Work to complete: In the records that follow, the lines from the one containing "((PySem.List.enumerate table.headI 0).foldl" to the one containing "(fun record hv", inclusive, are to be given again exactly.

Task inputs:
◇ ◇ ◇ ◇ ◇
-- pv_equiv track=rewrite | github.com/123owq/util | extract_v2.py | table_to_records
-- ===== SOURCE A (Python) =====
-- def table_to_records(table: list[list[str]]) -> list[dict]:
--     """표 → 헤더-row dict 리스트 변환 (첫 행이 헤더)"""
--     if not table or len(table) < 2:
--         return []
--     headers = table[0]
--     records = []
--     for row in table[1:]:
--         record = {}
--         for h, v in zip(headers, row):
--             if h:
--                 record[h] = v
--         records.append(record)
--     return records
-- ===== SOURCE B (Python) =====
-- def table_to_records(table: list[list[str]]) -> list[dict]:
--     """표 → 헤더-row dict 리스트 변환 (첫 행이 헤더)"""
--     if not table or len(table) < 2:
--         return []
--     rows = table[1:]
--     records = [{} for _ in rows]
--     for i, h in enumerate(table[0]):
--         if h:
--             for rec, row in zip(records, rows):
--                 if i < len(row):
--                     rec[h] = row[i]
--     return records
-- ===== Notes on version B (the rewrite author's own statement) =====
-- stated objective: alternative
-- what changed: B fills the records column-major: it allocates one empty dict per data row up front and then, for each non-empty header column, writes that column's value into every record, instead of A's row-major pass that builds each record from a zip of headers and the row.
import Mathlib
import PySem

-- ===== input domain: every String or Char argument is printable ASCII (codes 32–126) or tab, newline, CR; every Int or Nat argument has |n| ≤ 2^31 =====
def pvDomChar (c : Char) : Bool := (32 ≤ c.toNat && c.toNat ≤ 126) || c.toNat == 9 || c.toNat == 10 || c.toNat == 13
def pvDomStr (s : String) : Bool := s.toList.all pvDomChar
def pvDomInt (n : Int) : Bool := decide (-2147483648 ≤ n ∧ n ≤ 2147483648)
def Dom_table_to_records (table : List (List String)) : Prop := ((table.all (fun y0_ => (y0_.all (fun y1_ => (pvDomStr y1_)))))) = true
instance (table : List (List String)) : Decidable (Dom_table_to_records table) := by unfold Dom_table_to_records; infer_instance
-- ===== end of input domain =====

-- B fills the records column-major (one empty dict per data row up front, then each
-- non-empty header column written into every record) instead of A's row-major zip pass.

-- ===== PORT A =====
def table_to_records (table : List (List String)) : List (List (String × String)) :=
  if table = [] ∨ table.length < 2 then []
  else
    let headers := table.headI
    let records := (PySem.List.slice table (some 1) none).foldl
      (fun (records : List (List (String × String))) row =>
        records ++ [((headers.zip row).foldl
          (fun (record : PySem.Dict String String) hv =>
            if hv.1 ≠ "" then record.insert hv.1 hv.2 else record)
          PySem.Dict.empty).items])
      []
    records

-- ===== PORT B =====
-- one column step of B's outer loop: write header p.2's column value into every record
def colStep (rows : List (List String)) (recs : List (PySem.Dict String String))
    (p : Int × String) : List (PySem.Dict String String) :=
  if p.2 ≠ "" then
    (recs.zip rows).map (fun dr =>
      if p.1 < (dr.2.length : Int) then dr.1.insert p.2 (PySem.List.pyGetD dr.2 p.1 "") else dr.1)
  else recs

def table_to_records_alt (table : List (List String)) : List (List (String × String)) :=
  if table = [] ∨ table.length < 2 then []
  else
    let rows := PySem.List.slice table (some 1) none
    let records := rows.map (fun _ => (PySem.Dict.empty : PySem.Dict String String))
    ((PySem.List.enumerate table.headI 0).foldl (colStep rows) records).map PySem.Dict.items

-- ===== PRECONDITION & SPEC =====
def Spec_table_to_records (table : List (List String)) (out : List (List (String × String))) : Prop := out = table_to_records_alt table
instance (table : List (List String)) (out : List (List (String × String))) : Decidable (Spec_table_to_records table out) := by unfold Spec_table_to_records; infer_instance

-- ===== CLAIM (what is proved, stated in full; the proofs are below) =====
def Claim_equal_table_to_records : Prop := ∀ (table : List (List String)), Dom_table_to_records table → Spec_table_to_records table (table_to_records table)

-- ===== LEMMAS AND PROOFS =====

-- A's per-row fold (zip with in-loop header filter), parameterised by the accumulator.
def foldA (row : List String) (d : PySem.Dict String String) (hs : List String) : PySem.Dict String String :=
  (hs.zip row).foldl
    (fun record hv => if hv.1 ≠ "" then record.insert hv.1 hv.2 else record) d

-- per-row fold over pre-filtered enumerated headers (indexed form of foldA)
def foldB (row : List String) (d : PySem.Dict String String) (ps : List (Int × String)) : PySem.Dict String String :=
  ps.foldl
    (fun record p => if p.1 < (row.length : Int) then record.insert p.2 (PySem.List.pyGetD row p.1 "") else record) d

-- per-row fold over unfiltered enumerated headers with the filter inline (B's effect on one record)
def foldC (row : List String) (d : PySem.Dict String String) (ps : List (Int × String)) : PySem.Dict String String :=
  ps.foldl
    (fun record p => if p.2 ≠ "" then
        (if p.1 < (row.length : Int) then record.insert p.2 (PySem.List.pyGetD row p.1 "") else record)
      else record) d

lemma foldA_zip_nil (d : PySem.Dict String String) (hs : List String) :
    foldA [] d hs = d := by simp [foldA]

lemma foldA_cons (v : String) (vs : List String) (d : PySem.Dict String String)
    (h : String) (t : List String) :
    foldA (v :: vs) d (h :: t) = foldA vs (if h ≠ "" then d.insert h v else d) t := rfl

lemma foldB_cons (row : List String) (d : PySem.Dict String String)
    (p : Int × String) (ps : List (Int × String)) :
    foldB row d (p :: ps)
      = foldB row (if p.1 < (row.length : Int) then d.insert p.2 (PySem.List.pyGetD row p.1 "") else d) ps := rfl

lemma foldB_out_of_range (row : List String) (hs : List String) :
    ∀ (s : Int) (d : PySem.Dict String String), (row.length : Int) ≤ s →
    foldB row d ((PySem.List.enumerate hs s).filter (fun p => p.2 ≠ "")) = d := by
  induction hs with
  | nil => intro s d _; simp [PySem.List.enumerate_nil, foldB]
  | cons h t ih =>
    intro s d hle
    rw [PySem.List.enumerate_cons, List.filter_cons]
    by_cases hh : h = ""
    · simp only [hh, ne_eq, not_true_eq_false, decide_false, if_neg Bool.false_ne_true]
      exact ih (s + 1) d (by omega)
    · simp only [ne_eq, hh, not_false_eq_true, decide_true, if_true]
      rw [foldB_cons]
      rw [if_neg (by omega : ¬ ((s : Int) < (row.length : Int)))]
      exact ih (s + 1) d (by omega)

lemma row_fold_eq (row : List String) (hs : List String) :
    ∀ (k : Nat) (d : PySem.Dict String String),
    foldA (row.drop k) d hs
      = foldB row d ((PySem.List.enumerate hs (k : Int)).filter (fun p => p.2 ≠ "")) := by
  induction hs with
  | nil => intro k d; simp [PySem.List.enumerate_nil, foldA, foldB]
  | cons h t ih =>
    intro k d
    rw [PySem.List.enumerate_cons, List.filter_cons]
    by_cases hk : k < row.length
    · have hdrop : row.drop k = row[k] :: row.drop (k + 1) := List.drop_eq_getElem_cons hk
      have hget : PySem.List.pyGetD row (k : Int) "" = row[k] := by
        simp [PySem.List.pyGetD, PySem.List.pyGet?_natCast, List.getElem?_eq_getElem hk]
      have hstep := ih (k + 1)
      by_cases hh : h = ""
      · simp only [hh, ne_eq, not_true_eq_false, decide_false, if_neg Bool.false_ne_true]
        rw [hdrop, foldA_cons, if_neg (by simp : ¬ ("" : String) ≠ "")]
        have := hstep d
        rw [show ((k : Int) + 1) = ((k + 1 : Nat) : Int) by push_cast; ring]
        exact this
      · simp only [ne_eq, hh, not_false_eq_true, decide_true, if_true]
        rw [hdrop, foldA_cons, if_pos hh, foldB_cons,
          if_pos (by exact_mod_cast hk : (k : Int) < (row.length : Int)), hget]
        have := hstep (d.insert h row[k])
        rw [show ((k : Int) + 1) = ((k + 1 : Nat) : Int) by push_cast; ring]
        exact this
    · have hdrop : row.drop k = [] := List.drop_eq_nil_of_le (by omega)
      have hle : (row.length : Int) ≤ (k : Int) := by exact_mod_cast Nat.le_of_not_lt hk
      by_cases hh : h = ""
      · simp only [hh, ne_eq, not_true_eq_false, decide_false, if_neg Bool.false_ne_true]
        rw [hdrop, foldA_zip_nil]
        exact (foldB_out_of_range row t ((k : Int) + 1) d (by omega)).symm
      · simp only [ne_eq, hh, not_false_eq_true, decide_true, if_true]
        rw [hdrop, foldA_zip_nil, foldB_cons,
          if_neg (by omega : ¬ ((k : Int) < (row.length : Int)))]
        exact (foldB_out_of_range row t ((k : Int) + 1) d (by omega)).symm

lemma foldC_eq_foldB (row : List String) :
    ∀ (ps : List (Int × String)) (d : PySem.Dict String String),
    foldC row d ps = foldB row d (ps.filter (fun p => p.2 ≠ "")) := by
  intro ps
  induction ps with
  | nil => intro d; simp [foldC, foldB]
  | cons p t ih =>
    intro d
    rw [List.filter_cons]
    by_cases hh : p.2 = ""
    · simp only [hh, ne_eq, not_true_eq_false, decide_false, if_neg Bool.false_ne_true]
      show foldC row (if p.2 ≠ "" then _ else d) t = _
      rw [if_neg (by simp [hh])]
      exact ih d
    · simp only [ne_eq, hh, not_false_eq_true, decide_true, if_true]
      rw [foldB_cons]
      show foldC row (if p.2 ≠ "" then _ else d) t = _
      rw [if_pos hh]
      exact ih _

lemma zip_map_zip {α β γ : Type} (f : α × β → γ) :
    ∀ (xs : List α) (ys : List β), xs.length = ys.length →
    ((xs.zip ys).map f).zip ys = (xs.zip ys).map (fun p => (f p, p.2)) := by
  intro xs
  induction xs with
  | nil => intro ys _; simp
  | cons x xs ih =>
    intro ys hlen
    cases ys with
    | nil => simp at hlen
    | cons y ys => simp only [List.zip_cons_cons, List.map_cons]; rw [ih ys (by simpa using hlen)]

lemma colfold_eq (rows : List (List String)) :
    ∀ (ps : List (Int × String)) (recs : List (PySem.Dict String String)),
    recs.length = rows.length →
    ps.foldl (colStep rows) recs = (recs.zip rows).map (fun dr => foldC dr.2 dr.1 ps) := by
  intro ps
  induction ps with
  | nil =>
    intro recs hlen
    simp only [List.foldl_nil]
    rw [show (fun (dr : PySem.Dict String String × List String) => foldC dr.2 dr.1 []) = Prod.fst from rfl]
    exact (List.map_fst_zip (le_of_eq hlen)).symm
  | cons p t ih =>
    intro recs hlen
    rw [List.foldl_cons]
    by_cases hh : p.2 = ""
    · rw [show colStep rows recs p = recs by simp [colStep, hh]]
      rw [ih recs hlen]
      apply List.map_congr_left
      intro dr _
      show foldC dr.2 dr.1 t = foldC dr.2 (if p.2 ≠ "" then _ else dr.1) t
      rw [if_neg (by simp [hh])]
    · have hstep : colStep rows recs p = (recs.zip rows).map (fun dr =>
          if p.1 < (dr.2.length : Int) then dr.1.insert p.2 (PySem.List.pyGetD dr.2 p.1 "") else dr.1) := by
        simp [colStep, hh]
      rw [hstep, ih _ (by simp [hlen]),
        zip_map_zip _ recs rows hlen, List.map_map]
      apply List.map_congr_left
      intro dr _
      show foldC dr.2 _ t = foldC dr.2 dr.1 (p :: t)
      show _ = foldC dr.2 (if p.2 ≠ "" then _ else dr.1) t
      rw [if_pos hh]

lemma map_const_zip {α β : Type} (c : β) :
    ∀ (xs : List α), ((xs.map (fun _ => c)).zip xs) = xs.map (fun x => (c, x)) := by
  intro xs; induction xs with
  | nil => rfl
  | cons x t ih => simp only [List.map_cons, List.zip_cons_cons, ih]

lemma foldl_append_eq_map {α β : Type} (f : α → β) (rows : List α) :
    ∀ (acc : List β), rows.foldl (fun recs row => recs ++ [f row]) acc = acc ++ rows.map f := by
  induction rows with
  | nil => intro acc; simp
  | cons r t ih => intro acc; simp [ih]

-- ===== VERDICT (by name: the statement is the Claim_ definition above) =====
theorem table_to_records_spec : Claim_equal_table_to_records := by
  intro table _
  show table_to_records table = table_to_records_alt table
  unfold table_to_records table_to_records_alt
  by_cases hsmall : table = [] ∨ table.length < 2
  · rw [if_pos hsmall, if_pos hsmall]
  · rw [if_neg hsmall, if_neg hsmall]
    simp only [foldl_append_eq_map, List.nil_append]
    rw [colfold_eq _ _ _ (by simp), map_const_zip, List.map_map, List.map_map]
    apply List.map_congr_left
    intro row _
    show PySem.Dict.items _ = PySem.Dict.items (foldC row PySem.Dict.empty _)
    rw [foldC_eq_foldB]
    have := row_fold_eq row table.headI 0 PySem.Dict.empty
    simp only [List.drop_zero, Int.natCast_zero] at this
    exact congrArg PySem.Dict.items this
theorem join_mySplit (cs : List Char) : PySem.Chars.join ['.'] (mySplit cs) = cs := by
  induction cs with
  | nil => simp [mySplit, PySem.Chars.join, List.intercalate]
  | cons c rest ih =>
    simp only [mySplit]
    by_cases hc : c = '.'
    · subst hc
      rw [if_pos rfl]
      cases hms : mySplit rest with
      | nil => exact absurd hms (mySplit_ne_nil rest)
      | cons a t =>
        rw [PySem.Chars.join_cons_cons]
        rw [hms] at ih
        simp [ih]
    · rw [if_neg hc, join_modifyHead c _ (mySplit_ne_nil rest), ih]

theorem dottedCat_eq (ps : List (List Char)) (h : ps ≠ []) :
    dottedCat ps = PySem.Chars.join ['.'] ps ++ ['.'] := by
  induction ps with
  | nil => exact absurd rfl h
  | cons a t ih =>
    cases t with
    | nil => simp [dottedCat, PySem.Chars.join, List.intercalate]
    | cons b t' =>
      rw [PySem.Chars.join_cons_cons]
      have : dottedCat (a :: b :: t') = a ++ ['.'] ++ dottedCat (b :: t') := by
        simp [dottedCat]
      rw [this, ih (by simp)]
      simp

-- a++['.'] as a prefix of p++'.'::rest either stops exactly at p's closing dot or runs past it.
theorem prefix_classify (a p rest : List Char) (hp : '.' ∉ p)
    (h : a ++ ['.'] <+: p ++ '.' :: rest) :
    a = p ∨ ∃ b, a = p ++ '.' :: b ∧ b ++ ['.'] <+: rest := by
  have ha : a <+: p ++ '.' :: rest := (List.prefix_append a ['.']).trans h
  have hp' : p <+: p ++ '.' :: rest := List.prefix_append p ('.' :: rest)
  rcases List.prefix_or_prefix_of_prefix ha hp' with hap | hpa
  · obtain ⟨t, rfl⟩ := hap
    cases t with
    | nil => left; simp
    | cons c t' =>
      exfalso
      have h2 : a ++ ['.'] <+: a ++ (c :: t' ++ '.' :: rest) := by simpa using h
      rw [List.prefix_append_right_inj, List.cons_append, List.cons_prefix_cons] at h2
      exact hp (by simp [← h2.1])
  · obtain ⟨t, rfl⟩ := hpa
    cases t with
    | nil => left; simp
    | cons c t' =>
      right
      have h2 : p ++ (c :: t' ++ ['.']) <+: p ++ '.' :: rest := by simpa using h
      rw [List.prefix_append_right_inj, List.cons_append, List.cons_prefix_cons] at h2
      exact ⟨t', by simp [h2.1], h2.2⟩
-- pv_equiv track=rewrite | github.com/teagh82/coding_study | coding_study_python/greedy_조이스틱.py | solution
-- ===== SOURCE A (Python) =====
-- def solution(name):
--     answer = 0
--     min_move = []
--
--     # 상하, 좌우로 최솟값 고려
--     # 상하 최솟값 - 위로 이동 vs Z로, 아래로 이동
--     for i, ch in enumerate(name):
--         tmp = min(ord(ch) - ord('A'), ord('Z') - ord(ch) + 1)
--         min_move.append(tmp)
--
--     i = 0
--     while True:
--         answer += min_move[i]
--         min_move[i] = 0
--
--         # A일 경우 넘어감
--         if sum(min_move) == 0:
--             break
--
--         # 좌우 최솟값 - 오른쪽으로만 이동 vs 왼쪽으로 돌아가 이동
--         # A가 등장할 경우 반대쪽으로 이동할 경우 있음 (다시 처음으로 돌아간 후 뒤에서 마지막 A까지 이동)
--         left,right = 1,1
--         while min_move[i - left] == 0:
--             left += 1
--         while min_move[i + right] == 0:
--             right += 1
--
--         answer += left if left < right else right
--         i += -left if left < right else right
--
--     return answer
-- ===== SOURCE B (Python) =====
-- def solution(name):
--     # One pass to build the vertical costs, then simulate the same greedy on a
--     # sorted list of still-nonzero indices with a gap pointer: no rescanning of
--     # the whole array and no per-step sum() recomputation.
--     n = len(name)
--     moves = [min(ord(c) - ord('A'), ord('Z') - ord(c) + 1) for c in name]
--     answer = moves[0]
--     remaining = sum(moves) - moves[0]
--     live = [j for j in range(1, n) if moves[j] != 0]  # sorted pending indices
--     p, k = 0, 0  # cursor position; k = rank of p in live (gap index)
--     while remaining != 0:
--         l = live[k - 1]                            # nearest pending on the left (cyclic)
--         r = live[k] if k < len(live) else live[0]  # nearest pending on the right (cyclic)
--         dl = (p - l) % n
--         dr = (r - p) % n
--         if dl < dr:
--             k = (k - 1) % len(live)
--             p = live.pop(k)
--             answer += dl + moves[p]
--         else:
--             if k == len(live):
--                 k = 0
--             p = live.pop(k)
--             answer += dr + moves[p]
--         remaining -= moves[p]
--     return answer
-- ===== Notes on version B (the rewrite author's own statement) =====
-- stated objective: faster
-- what changed: B replaces A's per-iteration sum(min_move) recomputation and linear left/right rescans with a sorted list of still-nonzero indices plus a gap pointer (nearest pending neighbours read directly, removed on visit) and an incrementally maintained remaining total.
import Mathlib
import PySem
◇ ◇ ◇ ◇ ◇
Written answer:
    ((PySem.List.enumerate table.headI 0).foldl (colStep rows) records).map PySem.Dict.items

-- ===== PRECONDITION & SPEC =====
def Spec_table_to_records (table : List (List String)) (out : List (List (String × String))) : Prop := out = table_to_records_alt table
instance (table : List (List String)) (out : List (List (String × String))) : Decidable (Spec_table_to_records table out) := by unfold Spec_table_to_records; infer_instance

-- ===== CLAIM (what is proved, stated in full; the proofs are below) =====
def Claim_equal_table_to_records : Prop := ∀ (table : List (List String)), Dom_table_to_records table → Spec_table_to_records table (table_to_records table)

-- ===== LEMMAS AND PROOFS =====

-- A's per-row fold (zip with in-loop header filter), parameterised by the accumulator.
def foldA (row : List String) (d : PySem.Dict String String) (hs : List String) : PySem.Dict String String :=
  (hs.zip row).foldl
    (fun record hv => if hv.1 ≠ "" then record.insert hv.1 hv.2 else record) d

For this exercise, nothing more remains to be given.